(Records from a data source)
....................
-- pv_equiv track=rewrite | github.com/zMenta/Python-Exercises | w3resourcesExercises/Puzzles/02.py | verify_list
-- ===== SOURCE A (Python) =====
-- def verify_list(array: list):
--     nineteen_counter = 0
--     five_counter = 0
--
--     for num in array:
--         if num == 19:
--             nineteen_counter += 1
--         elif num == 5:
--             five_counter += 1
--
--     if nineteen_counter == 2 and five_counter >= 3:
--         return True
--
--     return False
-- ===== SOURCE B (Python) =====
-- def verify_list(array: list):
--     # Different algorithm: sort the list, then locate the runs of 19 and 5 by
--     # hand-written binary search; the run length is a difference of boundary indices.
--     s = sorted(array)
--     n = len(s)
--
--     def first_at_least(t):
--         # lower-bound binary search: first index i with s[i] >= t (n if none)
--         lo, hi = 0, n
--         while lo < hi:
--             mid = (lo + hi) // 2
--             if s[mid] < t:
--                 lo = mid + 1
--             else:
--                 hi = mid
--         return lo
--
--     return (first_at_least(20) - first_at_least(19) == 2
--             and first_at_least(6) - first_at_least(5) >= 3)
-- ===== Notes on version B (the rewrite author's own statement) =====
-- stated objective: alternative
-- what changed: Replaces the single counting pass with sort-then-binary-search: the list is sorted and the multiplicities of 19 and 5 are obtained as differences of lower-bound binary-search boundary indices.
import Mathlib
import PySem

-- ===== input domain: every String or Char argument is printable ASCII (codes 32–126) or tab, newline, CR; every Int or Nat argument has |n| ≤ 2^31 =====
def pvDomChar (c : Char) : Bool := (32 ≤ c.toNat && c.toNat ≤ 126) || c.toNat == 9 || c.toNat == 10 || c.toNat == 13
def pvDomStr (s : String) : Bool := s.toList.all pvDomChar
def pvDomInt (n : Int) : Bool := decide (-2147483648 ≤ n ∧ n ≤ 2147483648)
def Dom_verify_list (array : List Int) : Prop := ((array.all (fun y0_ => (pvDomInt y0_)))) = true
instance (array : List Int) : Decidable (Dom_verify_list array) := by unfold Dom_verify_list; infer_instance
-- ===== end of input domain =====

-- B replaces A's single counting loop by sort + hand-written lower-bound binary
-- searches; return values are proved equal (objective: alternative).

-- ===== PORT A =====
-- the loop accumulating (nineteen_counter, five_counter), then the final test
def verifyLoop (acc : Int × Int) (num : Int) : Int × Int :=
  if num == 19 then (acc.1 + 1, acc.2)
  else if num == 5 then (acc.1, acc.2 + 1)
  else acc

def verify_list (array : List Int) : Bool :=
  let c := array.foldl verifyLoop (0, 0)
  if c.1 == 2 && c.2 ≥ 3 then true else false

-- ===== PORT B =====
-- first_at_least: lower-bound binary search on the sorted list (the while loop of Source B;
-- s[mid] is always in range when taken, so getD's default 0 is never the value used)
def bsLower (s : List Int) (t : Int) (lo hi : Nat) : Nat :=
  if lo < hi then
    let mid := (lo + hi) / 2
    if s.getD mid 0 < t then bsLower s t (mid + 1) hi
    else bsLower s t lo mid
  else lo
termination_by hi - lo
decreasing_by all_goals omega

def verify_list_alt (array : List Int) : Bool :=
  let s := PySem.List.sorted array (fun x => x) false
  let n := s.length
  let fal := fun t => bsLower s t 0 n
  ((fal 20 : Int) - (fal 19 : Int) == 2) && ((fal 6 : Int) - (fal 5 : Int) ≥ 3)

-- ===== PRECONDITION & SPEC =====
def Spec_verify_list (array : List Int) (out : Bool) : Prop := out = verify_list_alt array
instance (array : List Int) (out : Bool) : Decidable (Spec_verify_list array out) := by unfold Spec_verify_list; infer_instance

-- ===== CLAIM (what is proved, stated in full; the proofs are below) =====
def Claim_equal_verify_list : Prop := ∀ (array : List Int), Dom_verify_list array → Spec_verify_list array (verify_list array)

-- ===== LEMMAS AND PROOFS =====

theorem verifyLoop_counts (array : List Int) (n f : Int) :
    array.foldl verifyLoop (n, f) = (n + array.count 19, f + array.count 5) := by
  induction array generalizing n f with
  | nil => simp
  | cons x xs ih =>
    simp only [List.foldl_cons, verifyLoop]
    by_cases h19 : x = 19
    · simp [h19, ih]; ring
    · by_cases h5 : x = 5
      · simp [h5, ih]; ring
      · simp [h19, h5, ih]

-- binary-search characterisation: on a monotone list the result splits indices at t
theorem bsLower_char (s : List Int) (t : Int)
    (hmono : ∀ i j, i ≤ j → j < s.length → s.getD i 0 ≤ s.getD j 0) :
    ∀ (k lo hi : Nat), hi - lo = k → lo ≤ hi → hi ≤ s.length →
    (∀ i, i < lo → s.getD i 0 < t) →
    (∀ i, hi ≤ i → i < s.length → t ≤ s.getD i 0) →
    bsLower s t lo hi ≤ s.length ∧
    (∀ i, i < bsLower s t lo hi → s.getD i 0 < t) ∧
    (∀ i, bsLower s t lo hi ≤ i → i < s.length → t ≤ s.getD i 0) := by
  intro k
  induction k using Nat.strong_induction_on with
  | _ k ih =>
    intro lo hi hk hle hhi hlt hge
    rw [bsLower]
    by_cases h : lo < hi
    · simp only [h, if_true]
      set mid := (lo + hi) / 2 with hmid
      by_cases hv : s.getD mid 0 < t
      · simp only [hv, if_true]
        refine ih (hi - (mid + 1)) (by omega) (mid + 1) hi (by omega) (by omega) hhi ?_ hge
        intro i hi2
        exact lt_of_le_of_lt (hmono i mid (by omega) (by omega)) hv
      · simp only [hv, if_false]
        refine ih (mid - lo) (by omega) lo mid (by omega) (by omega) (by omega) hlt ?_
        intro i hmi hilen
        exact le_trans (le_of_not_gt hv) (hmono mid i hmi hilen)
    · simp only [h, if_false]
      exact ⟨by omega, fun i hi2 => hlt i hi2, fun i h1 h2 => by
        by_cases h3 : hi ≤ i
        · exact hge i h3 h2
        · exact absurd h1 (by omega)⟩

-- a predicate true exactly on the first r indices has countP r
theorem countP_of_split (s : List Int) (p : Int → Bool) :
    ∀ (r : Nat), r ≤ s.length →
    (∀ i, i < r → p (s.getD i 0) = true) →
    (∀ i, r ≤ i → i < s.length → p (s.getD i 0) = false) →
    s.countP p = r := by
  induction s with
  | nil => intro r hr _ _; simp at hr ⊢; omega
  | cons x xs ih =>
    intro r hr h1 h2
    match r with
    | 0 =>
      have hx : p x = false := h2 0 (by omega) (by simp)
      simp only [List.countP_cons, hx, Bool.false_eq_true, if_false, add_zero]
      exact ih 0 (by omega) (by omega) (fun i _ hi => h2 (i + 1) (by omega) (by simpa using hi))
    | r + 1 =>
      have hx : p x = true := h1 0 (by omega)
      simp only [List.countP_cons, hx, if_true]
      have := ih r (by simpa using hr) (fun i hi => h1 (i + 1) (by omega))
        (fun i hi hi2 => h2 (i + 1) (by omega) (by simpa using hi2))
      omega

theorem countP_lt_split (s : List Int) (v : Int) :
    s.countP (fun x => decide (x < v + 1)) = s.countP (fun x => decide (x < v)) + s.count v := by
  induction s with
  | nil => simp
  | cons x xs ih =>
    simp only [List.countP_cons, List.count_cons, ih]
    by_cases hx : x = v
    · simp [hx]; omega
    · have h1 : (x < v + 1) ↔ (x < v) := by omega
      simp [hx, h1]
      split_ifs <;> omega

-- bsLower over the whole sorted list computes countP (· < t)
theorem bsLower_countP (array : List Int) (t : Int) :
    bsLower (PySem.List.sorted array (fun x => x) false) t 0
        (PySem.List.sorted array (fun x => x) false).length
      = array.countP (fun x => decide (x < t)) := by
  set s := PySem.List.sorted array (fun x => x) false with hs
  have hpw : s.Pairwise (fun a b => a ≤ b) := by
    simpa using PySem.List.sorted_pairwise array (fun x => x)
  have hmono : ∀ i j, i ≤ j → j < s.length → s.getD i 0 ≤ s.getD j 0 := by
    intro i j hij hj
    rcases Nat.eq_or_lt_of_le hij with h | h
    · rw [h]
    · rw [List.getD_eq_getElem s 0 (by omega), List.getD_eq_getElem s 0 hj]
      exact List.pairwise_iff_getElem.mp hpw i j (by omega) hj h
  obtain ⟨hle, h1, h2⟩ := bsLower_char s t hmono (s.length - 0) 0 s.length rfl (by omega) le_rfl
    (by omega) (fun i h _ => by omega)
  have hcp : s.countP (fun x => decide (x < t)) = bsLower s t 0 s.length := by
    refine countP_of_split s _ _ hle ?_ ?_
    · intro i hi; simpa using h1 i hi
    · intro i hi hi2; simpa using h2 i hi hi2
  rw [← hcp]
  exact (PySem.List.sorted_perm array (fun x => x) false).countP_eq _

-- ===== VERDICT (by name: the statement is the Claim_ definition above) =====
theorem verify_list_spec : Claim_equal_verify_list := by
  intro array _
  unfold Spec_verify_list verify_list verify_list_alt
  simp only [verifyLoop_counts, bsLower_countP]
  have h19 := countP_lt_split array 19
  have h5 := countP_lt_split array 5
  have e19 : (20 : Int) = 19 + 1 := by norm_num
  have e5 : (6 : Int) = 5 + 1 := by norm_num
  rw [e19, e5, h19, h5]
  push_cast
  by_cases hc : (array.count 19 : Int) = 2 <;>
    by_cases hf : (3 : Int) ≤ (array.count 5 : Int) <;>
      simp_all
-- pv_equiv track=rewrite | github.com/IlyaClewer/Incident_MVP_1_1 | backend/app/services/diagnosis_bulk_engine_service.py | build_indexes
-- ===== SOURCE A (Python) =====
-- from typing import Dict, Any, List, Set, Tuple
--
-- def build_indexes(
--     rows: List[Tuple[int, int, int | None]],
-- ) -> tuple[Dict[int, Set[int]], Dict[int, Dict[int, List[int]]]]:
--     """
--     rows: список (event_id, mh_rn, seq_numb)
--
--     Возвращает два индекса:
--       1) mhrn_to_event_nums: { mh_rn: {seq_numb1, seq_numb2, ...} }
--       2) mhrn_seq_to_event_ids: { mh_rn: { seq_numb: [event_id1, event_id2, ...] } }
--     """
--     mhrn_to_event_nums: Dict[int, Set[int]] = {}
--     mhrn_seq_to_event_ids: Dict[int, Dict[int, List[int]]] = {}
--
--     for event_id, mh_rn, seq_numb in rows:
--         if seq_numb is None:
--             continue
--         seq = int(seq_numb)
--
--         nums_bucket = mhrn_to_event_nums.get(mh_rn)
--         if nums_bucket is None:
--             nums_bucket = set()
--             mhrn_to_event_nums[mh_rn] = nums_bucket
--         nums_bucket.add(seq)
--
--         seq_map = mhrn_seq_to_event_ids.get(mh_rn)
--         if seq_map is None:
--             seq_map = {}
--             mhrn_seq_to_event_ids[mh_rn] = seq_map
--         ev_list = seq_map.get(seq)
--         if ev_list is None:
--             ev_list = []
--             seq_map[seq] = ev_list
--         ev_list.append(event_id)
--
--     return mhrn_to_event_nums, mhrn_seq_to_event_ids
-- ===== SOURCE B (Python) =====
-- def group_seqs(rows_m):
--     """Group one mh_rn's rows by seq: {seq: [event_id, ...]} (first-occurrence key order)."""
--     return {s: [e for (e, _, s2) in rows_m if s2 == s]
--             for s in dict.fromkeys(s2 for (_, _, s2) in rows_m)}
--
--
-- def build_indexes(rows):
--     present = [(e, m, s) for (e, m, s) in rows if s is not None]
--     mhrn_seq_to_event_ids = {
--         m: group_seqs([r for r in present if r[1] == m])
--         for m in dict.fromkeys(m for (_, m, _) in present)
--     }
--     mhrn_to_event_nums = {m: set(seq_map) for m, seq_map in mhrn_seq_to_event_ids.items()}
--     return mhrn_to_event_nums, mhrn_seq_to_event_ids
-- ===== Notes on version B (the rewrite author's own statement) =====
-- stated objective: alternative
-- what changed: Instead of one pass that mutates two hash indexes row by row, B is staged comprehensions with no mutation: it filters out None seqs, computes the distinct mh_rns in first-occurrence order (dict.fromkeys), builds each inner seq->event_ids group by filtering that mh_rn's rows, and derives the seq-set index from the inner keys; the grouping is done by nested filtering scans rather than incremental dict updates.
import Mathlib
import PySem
....................
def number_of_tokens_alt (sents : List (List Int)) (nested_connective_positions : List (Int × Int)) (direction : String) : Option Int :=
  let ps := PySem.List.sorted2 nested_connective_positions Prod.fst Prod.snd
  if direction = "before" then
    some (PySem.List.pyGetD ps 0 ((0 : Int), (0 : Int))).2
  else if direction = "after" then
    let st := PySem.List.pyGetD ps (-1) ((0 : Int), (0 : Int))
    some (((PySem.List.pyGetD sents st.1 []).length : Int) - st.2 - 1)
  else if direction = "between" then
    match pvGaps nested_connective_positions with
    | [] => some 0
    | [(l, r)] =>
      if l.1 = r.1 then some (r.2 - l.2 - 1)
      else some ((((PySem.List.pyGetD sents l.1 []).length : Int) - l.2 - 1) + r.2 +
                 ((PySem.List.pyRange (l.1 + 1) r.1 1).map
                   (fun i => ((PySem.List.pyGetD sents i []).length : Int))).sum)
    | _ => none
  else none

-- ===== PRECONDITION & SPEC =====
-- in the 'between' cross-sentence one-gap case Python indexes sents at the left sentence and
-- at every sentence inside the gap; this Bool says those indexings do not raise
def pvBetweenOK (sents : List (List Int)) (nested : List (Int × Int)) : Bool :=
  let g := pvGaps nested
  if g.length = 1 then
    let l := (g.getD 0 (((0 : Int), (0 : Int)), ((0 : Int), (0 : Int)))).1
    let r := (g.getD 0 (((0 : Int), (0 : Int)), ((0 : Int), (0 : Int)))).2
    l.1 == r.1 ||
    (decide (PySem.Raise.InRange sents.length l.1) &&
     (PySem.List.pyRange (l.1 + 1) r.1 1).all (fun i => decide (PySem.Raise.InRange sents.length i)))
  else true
....................
▶ _Exercise aim_: Return word for word the lines above from the line with "-- pv_equiv track=rewrite | github.com/zMenta/Python-Exercises" to the line with "19 and 5 by", including both and leaving out all others.

▶ _Response to this task_:
-- pv_equiv track=rewrite | github.com/zMenta/Python-Exercises | w3resourcesExercises/Puzzles/02.py | verify_list
-- ===== SOURCE A (Python) =====
-- def verify_list(array: list):
--     nineteen_counter = 0
--     five_counter = 0
--
--     for num in array:
--         if num == 19:
--             nineteen_counter += 1
--         elif num == 5:
--             five_counter += 1
--
--     if nineteen_counter == 2 and five_counter >= 3:
--         return True
--
--     return False
-- ===== SOURCE B (Python) =====
-- def verify_list(array: list):
--     # Different algorithm: sort the list, then locate the runs of 19 and 5 by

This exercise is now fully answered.